» INPUT DATA:
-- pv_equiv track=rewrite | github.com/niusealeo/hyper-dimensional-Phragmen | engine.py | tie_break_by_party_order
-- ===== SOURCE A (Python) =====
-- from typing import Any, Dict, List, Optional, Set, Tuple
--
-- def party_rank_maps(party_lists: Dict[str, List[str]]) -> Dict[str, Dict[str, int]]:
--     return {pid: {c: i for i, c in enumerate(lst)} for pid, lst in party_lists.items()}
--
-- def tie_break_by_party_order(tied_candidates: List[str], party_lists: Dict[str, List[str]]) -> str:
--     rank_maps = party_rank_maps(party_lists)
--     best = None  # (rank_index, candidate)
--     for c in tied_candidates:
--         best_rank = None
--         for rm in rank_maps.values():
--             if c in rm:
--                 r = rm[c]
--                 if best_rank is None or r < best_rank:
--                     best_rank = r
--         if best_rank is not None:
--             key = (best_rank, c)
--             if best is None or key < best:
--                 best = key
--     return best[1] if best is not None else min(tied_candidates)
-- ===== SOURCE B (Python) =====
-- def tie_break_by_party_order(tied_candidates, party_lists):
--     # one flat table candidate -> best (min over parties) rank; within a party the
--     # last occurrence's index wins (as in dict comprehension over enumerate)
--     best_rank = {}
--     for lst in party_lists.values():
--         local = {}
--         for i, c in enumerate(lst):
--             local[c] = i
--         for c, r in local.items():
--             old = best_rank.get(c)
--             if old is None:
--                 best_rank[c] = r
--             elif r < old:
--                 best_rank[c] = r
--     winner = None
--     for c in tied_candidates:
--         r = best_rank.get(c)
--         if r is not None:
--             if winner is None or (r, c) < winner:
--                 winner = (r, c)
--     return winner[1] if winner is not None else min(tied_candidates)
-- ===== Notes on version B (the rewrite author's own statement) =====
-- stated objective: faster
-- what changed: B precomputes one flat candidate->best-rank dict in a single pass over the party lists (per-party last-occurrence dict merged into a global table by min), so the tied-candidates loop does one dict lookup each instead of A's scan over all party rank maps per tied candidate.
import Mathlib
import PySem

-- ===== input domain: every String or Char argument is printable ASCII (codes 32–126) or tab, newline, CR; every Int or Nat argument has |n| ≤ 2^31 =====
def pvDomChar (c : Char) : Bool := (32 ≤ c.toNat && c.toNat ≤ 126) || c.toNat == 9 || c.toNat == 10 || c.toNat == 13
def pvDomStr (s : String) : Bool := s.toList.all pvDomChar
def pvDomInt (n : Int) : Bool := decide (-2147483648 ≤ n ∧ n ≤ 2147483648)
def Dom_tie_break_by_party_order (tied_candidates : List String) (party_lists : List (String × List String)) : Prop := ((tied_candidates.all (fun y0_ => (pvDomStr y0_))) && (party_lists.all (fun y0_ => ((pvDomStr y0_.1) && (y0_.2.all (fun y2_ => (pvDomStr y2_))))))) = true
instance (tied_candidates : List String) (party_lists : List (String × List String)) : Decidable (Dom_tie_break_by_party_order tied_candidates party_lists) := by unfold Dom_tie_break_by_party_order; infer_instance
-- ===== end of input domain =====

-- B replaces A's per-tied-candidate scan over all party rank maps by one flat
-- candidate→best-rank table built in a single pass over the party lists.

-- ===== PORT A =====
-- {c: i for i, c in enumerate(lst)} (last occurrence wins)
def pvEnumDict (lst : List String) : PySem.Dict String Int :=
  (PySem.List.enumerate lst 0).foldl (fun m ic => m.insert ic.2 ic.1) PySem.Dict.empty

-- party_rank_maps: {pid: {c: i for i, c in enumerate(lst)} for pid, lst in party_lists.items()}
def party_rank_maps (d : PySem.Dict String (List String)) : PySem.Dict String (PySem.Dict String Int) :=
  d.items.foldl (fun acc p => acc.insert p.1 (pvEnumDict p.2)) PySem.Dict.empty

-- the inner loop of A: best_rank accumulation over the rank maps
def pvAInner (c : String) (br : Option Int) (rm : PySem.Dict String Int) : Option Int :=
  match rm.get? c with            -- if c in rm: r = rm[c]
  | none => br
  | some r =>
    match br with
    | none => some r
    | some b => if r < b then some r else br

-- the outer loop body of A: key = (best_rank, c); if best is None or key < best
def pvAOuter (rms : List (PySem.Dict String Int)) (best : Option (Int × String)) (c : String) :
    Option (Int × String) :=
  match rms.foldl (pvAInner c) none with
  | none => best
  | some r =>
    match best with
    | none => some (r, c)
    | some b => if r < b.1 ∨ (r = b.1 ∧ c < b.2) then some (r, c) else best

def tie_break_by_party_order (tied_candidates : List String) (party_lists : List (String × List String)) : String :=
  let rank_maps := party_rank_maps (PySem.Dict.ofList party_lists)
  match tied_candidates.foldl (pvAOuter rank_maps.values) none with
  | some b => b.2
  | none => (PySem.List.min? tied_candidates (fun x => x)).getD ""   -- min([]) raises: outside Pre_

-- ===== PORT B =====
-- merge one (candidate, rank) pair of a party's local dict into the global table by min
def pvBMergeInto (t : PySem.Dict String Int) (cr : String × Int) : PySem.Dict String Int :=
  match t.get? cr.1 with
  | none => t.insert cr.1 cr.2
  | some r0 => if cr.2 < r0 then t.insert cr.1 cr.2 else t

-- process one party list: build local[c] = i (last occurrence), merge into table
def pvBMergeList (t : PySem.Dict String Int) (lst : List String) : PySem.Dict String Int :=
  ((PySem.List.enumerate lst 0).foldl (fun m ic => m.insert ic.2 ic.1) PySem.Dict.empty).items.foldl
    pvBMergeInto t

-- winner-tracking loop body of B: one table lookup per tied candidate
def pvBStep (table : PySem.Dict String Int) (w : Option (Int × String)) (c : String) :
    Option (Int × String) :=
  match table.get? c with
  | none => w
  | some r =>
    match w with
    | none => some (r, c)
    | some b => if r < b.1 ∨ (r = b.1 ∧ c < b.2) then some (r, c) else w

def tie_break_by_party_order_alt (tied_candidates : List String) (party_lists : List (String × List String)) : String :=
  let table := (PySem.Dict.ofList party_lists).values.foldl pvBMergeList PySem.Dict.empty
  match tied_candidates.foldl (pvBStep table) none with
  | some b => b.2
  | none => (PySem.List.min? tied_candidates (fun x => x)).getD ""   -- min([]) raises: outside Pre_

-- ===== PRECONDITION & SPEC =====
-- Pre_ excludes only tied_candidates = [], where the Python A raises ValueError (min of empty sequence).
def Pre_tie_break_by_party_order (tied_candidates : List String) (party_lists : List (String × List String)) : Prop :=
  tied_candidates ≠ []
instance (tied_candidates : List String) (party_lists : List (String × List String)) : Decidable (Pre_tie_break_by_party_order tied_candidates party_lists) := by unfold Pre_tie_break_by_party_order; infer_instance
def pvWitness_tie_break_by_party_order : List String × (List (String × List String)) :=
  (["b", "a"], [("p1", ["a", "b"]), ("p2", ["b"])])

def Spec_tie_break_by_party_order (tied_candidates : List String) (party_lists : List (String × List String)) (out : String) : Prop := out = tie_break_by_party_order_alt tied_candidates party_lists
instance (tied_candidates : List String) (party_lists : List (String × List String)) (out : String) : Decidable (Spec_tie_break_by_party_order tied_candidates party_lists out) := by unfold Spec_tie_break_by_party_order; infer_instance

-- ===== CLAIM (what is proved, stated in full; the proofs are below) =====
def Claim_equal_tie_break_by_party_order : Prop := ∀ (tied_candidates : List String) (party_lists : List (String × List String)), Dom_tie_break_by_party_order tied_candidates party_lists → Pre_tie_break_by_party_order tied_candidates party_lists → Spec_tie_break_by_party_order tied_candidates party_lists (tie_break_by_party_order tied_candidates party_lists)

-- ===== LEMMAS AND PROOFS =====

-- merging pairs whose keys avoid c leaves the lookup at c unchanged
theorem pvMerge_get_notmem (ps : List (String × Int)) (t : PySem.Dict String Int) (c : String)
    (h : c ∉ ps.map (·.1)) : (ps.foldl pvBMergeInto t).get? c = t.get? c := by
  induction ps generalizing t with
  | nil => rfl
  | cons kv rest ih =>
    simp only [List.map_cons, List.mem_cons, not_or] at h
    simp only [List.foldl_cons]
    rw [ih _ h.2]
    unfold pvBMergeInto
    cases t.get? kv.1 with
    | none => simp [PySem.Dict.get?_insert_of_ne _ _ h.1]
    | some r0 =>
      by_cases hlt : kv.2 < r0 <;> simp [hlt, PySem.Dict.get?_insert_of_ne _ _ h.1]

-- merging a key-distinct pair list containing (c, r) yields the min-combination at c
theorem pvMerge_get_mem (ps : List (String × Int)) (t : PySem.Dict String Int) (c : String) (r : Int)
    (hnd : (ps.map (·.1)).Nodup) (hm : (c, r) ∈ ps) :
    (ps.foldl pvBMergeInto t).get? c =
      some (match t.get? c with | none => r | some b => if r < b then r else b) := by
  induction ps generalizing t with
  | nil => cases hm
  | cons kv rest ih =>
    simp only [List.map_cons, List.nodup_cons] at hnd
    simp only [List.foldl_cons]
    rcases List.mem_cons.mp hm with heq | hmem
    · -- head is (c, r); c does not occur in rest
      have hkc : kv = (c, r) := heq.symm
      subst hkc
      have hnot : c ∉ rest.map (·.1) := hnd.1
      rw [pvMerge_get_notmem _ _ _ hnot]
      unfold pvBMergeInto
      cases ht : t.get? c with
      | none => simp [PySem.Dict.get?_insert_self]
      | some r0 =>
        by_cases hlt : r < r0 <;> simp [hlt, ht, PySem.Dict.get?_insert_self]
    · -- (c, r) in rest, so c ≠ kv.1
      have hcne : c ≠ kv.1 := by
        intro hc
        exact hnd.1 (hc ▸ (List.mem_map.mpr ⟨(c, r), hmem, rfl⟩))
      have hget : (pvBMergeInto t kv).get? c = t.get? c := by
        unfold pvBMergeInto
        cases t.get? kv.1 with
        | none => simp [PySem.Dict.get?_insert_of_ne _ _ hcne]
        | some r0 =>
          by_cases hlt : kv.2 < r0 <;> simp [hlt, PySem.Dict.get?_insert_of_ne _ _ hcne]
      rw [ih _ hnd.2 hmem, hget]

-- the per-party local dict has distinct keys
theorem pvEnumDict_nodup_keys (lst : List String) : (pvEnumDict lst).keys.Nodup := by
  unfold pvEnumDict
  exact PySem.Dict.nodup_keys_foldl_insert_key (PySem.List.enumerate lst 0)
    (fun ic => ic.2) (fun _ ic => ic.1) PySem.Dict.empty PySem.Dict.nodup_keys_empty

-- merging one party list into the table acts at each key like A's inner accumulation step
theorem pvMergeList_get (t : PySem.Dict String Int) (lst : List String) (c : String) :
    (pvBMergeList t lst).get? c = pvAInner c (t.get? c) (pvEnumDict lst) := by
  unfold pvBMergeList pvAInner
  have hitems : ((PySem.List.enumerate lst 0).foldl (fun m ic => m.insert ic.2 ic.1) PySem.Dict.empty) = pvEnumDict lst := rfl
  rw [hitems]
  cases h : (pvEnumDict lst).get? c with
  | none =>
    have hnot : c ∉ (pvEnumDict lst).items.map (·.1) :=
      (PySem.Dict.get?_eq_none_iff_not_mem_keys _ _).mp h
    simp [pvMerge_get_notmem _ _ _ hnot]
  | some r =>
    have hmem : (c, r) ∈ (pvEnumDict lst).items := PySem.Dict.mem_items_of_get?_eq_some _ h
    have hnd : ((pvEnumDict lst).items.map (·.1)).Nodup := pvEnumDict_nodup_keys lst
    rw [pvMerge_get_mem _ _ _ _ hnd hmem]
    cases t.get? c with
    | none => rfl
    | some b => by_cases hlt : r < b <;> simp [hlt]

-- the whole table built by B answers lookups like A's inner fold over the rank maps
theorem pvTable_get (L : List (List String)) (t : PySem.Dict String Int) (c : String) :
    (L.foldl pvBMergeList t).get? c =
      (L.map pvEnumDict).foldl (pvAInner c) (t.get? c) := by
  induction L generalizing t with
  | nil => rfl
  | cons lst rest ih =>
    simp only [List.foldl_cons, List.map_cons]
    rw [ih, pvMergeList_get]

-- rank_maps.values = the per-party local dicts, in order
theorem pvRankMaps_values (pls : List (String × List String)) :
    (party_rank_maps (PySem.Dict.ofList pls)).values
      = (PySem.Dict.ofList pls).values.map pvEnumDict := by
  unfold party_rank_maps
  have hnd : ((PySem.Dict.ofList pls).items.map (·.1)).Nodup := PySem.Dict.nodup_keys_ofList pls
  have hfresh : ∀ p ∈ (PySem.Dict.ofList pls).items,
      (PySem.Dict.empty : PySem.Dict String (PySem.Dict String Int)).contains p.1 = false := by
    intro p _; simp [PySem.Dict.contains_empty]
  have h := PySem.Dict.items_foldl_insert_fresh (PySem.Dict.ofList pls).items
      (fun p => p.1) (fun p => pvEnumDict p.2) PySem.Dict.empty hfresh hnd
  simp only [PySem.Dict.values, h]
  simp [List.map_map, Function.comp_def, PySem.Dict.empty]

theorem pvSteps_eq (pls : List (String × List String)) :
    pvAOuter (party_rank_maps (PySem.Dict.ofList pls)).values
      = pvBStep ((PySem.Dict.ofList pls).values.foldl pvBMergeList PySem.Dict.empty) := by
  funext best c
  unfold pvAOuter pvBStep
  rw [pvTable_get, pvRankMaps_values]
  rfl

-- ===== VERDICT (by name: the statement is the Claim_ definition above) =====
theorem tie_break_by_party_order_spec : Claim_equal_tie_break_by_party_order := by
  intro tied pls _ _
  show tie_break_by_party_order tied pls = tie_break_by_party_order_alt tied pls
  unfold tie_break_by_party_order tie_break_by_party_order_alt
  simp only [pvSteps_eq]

» EXERCISE DESCRIPTION: Across the listing above, how many lines carry "rest"? Give only the number.

» ANSWER TO THIS PROBLEM: 6